Supplied records:

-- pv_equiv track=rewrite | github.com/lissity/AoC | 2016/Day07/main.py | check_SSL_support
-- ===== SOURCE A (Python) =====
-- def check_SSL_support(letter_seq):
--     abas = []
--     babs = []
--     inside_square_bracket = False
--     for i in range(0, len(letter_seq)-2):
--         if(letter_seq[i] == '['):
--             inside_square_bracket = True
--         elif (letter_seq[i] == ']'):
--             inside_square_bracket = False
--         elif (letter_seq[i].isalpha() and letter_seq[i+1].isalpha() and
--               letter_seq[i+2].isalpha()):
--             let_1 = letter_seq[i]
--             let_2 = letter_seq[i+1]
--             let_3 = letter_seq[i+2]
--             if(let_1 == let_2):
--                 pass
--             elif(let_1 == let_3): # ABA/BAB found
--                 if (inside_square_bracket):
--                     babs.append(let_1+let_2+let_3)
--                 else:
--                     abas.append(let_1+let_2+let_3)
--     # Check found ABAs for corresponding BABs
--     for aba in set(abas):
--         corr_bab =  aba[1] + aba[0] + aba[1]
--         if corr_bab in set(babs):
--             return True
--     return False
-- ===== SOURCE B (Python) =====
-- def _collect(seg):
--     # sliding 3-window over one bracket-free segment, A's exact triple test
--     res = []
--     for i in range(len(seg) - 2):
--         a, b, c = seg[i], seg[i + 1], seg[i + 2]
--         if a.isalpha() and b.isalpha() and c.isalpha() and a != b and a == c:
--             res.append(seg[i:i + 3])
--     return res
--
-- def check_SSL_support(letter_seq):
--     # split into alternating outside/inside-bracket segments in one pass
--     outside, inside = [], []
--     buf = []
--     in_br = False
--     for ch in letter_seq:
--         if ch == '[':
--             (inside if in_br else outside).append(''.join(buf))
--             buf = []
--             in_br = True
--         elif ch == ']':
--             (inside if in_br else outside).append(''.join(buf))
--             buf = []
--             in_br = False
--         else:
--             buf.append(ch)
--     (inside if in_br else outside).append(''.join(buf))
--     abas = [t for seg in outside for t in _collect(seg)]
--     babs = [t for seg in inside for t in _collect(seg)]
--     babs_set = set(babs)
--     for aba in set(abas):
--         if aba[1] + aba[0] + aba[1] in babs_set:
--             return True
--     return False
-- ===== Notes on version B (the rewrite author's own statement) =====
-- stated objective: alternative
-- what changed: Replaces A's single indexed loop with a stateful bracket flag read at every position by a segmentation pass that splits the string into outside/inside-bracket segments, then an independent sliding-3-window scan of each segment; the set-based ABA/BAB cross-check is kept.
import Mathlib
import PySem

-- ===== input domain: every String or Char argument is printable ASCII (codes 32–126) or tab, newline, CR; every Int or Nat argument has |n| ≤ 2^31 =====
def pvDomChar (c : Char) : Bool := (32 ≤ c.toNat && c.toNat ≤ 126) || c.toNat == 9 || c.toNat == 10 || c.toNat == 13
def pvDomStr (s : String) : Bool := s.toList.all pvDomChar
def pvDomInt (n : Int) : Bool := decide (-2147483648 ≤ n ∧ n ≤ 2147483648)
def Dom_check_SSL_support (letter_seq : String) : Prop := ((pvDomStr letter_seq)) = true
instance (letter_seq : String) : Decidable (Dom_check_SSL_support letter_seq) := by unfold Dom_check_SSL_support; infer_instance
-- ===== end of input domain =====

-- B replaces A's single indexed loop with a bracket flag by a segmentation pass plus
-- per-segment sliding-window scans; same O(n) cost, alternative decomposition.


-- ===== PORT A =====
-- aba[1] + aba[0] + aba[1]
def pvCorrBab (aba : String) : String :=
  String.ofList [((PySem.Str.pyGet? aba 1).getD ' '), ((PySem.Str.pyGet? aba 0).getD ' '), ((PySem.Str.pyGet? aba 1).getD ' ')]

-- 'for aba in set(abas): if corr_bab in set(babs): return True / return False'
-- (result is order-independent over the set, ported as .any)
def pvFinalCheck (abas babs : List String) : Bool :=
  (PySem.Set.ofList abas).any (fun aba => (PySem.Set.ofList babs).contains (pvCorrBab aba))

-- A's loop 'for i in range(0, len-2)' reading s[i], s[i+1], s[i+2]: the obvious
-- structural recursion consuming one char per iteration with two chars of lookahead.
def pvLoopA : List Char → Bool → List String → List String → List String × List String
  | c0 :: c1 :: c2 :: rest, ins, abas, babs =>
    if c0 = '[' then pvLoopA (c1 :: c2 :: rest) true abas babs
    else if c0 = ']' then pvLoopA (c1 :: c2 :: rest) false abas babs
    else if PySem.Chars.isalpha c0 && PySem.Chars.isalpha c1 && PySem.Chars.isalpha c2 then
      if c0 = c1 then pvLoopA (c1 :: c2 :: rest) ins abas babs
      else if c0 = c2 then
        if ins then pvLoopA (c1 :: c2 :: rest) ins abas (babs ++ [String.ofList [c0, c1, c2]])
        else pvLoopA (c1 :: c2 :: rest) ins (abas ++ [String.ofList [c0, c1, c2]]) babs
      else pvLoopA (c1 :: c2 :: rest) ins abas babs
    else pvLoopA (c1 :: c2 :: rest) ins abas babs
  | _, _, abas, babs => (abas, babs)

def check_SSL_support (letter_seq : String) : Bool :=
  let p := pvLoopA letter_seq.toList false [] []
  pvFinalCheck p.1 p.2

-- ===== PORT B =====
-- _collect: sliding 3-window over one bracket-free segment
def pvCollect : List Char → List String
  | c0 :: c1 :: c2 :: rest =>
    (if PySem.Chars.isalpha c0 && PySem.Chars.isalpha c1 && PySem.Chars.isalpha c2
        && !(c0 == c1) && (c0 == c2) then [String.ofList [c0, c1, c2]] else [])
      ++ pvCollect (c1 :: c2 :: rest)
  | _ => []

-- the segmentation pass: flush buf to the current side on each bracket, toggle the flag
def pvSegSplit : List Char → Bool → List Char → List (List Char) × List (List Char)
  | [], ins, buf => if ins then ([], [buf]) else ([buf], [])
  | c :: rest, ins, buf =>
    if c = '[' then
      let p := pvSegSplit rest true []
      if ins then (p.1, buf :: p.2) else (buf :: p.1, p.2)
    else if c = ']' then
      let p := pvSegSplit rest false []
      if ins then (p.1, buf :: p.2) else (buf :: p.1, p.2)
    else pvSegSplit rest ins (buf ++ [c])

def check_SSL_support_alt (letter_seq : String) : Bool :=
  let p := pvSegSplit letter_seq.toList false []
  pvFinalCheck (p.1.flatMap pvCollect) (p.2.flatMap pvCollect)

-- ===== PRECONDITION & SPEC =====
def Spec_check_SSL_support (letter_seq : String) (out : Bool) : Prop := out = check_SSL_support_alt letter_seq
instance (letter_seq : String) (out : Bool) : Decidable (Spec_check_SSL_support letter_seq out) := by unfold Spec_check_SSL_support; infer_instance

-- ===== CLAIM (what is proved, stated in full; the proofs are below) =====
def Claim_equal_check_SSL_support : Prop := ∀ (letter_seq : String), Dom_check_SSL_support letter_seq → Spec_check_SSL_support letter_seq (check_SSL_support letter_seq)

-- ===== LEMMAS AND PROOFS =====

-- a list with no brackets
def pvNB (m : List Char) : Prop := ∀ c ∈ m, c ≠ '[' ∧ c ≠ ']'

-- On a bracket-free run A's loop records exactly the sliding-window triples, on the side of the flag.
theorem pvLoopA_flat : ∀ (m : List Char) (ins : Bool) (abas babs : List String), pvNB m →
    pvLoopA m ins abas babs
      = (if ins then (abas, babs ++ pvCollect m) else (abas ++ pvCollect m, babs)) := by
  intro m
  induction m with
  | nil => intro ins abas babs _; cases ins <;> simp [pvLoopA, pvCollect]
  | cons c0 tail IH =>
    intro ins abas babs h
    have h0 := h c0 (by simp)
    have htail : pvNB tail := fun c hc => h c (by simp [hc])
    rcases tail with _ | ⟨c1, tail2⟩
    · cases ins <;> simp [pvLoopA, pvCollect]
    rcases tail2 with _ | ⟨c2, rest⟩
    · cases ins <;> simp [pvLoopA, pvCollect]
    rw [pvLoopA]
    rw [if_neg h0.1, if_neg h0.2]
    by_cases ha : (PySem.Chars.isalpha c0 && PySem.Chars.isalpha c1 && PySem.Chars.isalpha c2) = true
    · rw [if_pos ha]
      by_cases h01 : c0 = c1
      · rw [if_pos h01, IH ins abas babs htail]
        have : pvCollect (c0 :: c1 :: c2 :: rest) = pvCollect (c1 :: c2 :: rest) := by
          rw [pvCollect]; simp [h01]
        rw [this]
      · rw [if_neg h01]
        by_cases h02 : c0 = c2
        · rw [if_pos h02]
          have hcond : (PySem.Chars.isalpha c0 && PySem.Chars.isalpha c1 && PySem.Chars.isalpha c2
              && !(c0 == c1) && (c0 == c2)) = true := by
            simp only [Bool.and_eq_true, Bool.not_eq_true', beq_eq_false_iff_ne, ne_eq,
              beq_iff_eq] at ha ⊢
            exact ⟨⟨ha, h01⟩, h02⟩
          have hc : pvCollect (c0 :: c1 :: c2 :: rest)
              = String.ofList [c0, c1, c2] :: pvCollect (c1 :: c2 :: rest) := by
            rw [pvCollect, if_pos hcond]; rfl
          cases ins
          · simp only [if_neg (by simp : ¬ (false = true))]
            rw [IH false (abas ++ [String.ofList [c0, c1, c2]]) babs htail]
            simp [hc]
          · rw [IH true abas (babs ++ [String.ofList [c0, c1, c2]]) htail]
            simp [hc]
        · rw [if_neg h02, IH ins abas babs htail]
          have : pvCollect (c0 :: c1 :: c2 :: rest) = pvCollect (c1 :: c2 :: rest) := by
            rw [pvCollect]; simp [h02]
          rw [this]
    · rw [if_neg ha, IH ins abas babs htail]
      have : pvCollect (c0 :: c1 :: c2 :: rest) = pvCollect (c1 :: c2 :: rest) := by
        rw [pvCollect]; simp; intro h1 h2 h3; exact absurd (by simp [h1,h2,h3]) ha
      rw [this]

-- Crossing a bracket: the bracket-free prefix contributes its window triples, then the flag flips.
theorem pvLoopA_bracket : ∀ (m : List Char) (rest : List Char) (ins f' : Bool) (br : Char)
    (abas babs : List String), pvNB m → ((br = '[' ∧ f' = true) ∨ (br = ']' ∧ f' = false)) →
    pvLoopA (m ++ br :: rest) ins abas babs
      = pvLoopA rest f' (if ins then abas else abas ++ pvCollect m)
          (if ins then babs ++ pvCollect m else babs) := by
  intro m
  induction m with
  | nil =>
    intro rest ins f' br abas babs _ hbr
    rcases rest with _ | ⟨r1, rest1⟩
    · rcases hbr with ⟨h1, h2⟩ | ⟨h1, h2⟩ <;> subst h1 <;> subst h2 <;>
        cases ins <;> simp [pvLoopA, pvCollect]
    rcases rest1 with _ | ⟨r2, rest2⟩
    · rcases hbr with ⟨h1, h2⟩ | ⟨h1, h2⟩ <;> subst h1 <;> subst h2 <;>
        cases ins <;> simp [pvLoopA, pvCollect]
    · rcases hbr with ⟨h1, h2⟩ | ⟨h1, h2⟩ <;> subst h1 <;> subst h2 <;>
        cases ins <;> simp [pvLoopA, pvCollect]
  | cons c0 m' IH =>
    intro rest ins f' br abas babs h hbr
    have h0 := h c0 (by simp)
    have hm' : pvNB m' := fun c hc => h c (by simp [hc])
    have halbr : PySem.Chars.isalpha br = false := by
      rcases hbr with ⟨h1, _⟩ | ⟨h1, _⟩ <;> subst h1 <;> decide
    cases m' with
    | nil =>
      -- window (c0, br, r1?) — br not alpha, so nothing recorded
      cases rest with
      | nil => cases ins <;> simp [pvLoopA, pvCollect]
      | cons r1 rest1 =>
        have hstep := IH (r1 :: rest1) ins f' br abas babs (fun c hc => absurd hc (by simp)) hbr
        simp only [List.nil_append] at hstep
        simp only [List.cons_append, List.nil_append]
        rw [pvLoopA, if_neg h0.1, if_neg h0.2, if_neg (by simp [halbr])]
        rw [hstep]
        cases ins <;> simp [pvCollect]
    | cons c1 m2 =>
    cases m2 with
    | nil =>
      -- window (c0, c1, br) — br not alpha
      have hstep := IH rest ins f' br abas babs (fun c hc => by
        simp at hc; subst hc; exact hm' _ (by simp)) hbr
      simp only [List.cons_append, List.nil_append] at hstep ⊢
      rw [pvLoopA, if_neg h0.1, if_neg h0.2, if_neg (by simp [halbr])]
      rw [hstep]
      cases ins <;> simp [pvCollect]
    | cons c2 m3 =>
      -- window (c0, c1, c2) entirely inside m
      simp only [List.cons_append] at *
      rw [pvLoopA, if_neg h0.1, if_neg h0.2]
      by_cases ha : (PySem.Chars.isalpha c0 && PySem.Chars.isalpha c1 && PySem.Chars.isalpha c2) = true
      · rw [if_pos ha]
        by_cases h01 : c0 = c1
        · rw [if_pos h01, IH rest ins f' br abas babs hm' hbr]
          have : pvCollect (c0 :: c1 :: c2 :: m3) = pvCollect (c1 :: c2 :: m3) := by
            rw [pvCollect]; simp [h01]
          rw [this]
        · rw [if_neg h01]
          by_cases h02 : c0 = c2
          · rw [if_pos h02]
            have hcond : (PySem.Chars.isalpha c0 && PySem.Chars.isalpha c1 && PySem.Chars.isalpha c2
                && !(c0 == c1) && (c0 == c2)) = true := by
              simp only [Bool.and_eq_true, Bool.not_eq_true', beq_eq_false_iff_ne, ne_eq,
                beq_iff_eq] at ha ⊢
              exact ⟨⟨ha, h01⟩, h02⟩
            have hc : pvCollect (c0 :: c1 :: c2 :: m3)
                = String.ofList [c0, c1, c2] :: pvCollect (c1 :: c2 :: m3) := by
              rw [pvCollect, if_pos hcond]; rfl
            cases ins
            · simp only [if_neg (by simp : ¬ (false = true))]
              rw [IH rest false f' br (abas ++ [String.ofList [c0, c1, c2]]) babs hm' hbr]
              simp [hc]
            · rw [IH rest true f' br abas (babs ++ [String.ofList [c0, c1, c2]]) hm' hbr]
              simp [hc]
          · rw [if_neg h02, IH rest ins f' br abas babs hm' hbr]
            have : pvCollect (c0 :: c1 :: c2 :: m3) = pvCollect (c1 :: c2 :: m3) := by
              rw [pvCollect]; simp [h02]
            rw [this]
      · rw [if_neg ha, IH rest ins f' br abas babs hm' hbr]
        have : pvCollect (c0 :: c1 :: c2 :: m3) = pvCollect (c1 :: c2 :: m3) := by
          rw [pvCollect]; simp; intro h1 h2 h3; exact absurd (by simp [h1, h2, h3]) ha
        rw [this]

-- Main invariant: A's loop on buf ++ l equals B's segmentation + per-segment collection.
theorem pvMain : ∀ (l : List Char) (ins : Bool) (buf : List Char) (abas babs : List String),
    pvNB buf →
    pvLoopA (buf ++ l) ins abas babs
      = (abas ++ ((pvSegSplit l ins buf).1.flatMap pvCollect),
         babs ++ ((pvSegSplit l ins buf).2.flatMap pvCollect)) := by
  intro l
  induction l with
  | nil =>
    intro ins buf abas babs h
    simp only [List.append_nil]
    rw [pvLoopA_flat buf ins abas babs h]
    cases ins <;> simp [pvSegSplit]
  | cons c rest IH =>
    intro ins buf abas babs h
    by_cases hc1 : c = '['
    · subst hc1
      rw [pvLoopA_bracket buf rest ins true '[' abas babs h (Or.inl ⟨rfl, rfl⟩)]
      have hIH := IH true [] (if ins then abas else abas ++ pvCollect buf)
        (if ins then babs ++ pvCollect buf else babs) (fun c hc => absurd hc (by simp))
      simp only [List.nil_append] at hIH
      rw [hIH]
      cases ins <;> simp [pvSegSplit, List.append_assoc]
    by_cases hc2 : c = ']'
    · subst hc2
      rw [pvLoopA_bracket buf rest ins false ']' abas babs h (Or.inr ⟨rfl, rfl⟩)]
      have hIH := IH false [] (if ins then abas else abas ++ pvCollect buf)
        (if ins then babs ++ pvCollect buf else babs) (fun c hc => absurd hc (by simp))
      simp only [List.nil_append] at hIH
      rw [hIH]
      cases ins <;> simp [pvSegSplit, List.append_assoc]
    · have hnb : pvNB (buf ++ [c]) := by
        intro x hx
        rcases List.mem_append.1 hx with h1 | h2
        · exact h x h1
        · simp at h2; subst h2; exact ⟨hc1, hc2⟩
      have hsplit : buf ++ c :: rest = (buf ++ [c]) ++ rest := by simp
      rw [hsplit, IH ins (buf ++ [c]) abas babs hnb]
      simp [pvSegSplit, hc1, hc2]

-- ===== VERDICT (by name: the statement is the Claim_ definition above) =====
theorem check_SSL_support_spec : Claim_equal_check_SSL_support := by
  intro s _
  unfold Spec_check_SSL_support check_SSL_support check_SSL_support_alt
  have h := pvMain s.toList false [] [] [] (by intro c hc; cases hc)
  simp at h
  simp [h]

Work instruction:
Lines from the entries that contain the word "free" are what the answer must hold.

Exercise output:
--     # sliding 3-window over one bracket-free segment, A's exact triple test
-- _collect: sliding 3-window over one bracket-free segment
-- On a bracket-free run A's loop records exactly the sliding-window triples, on the side of the flag.
-- Crossing a bracket: the bracket-free prefix contributes its window triples, then the flag flips.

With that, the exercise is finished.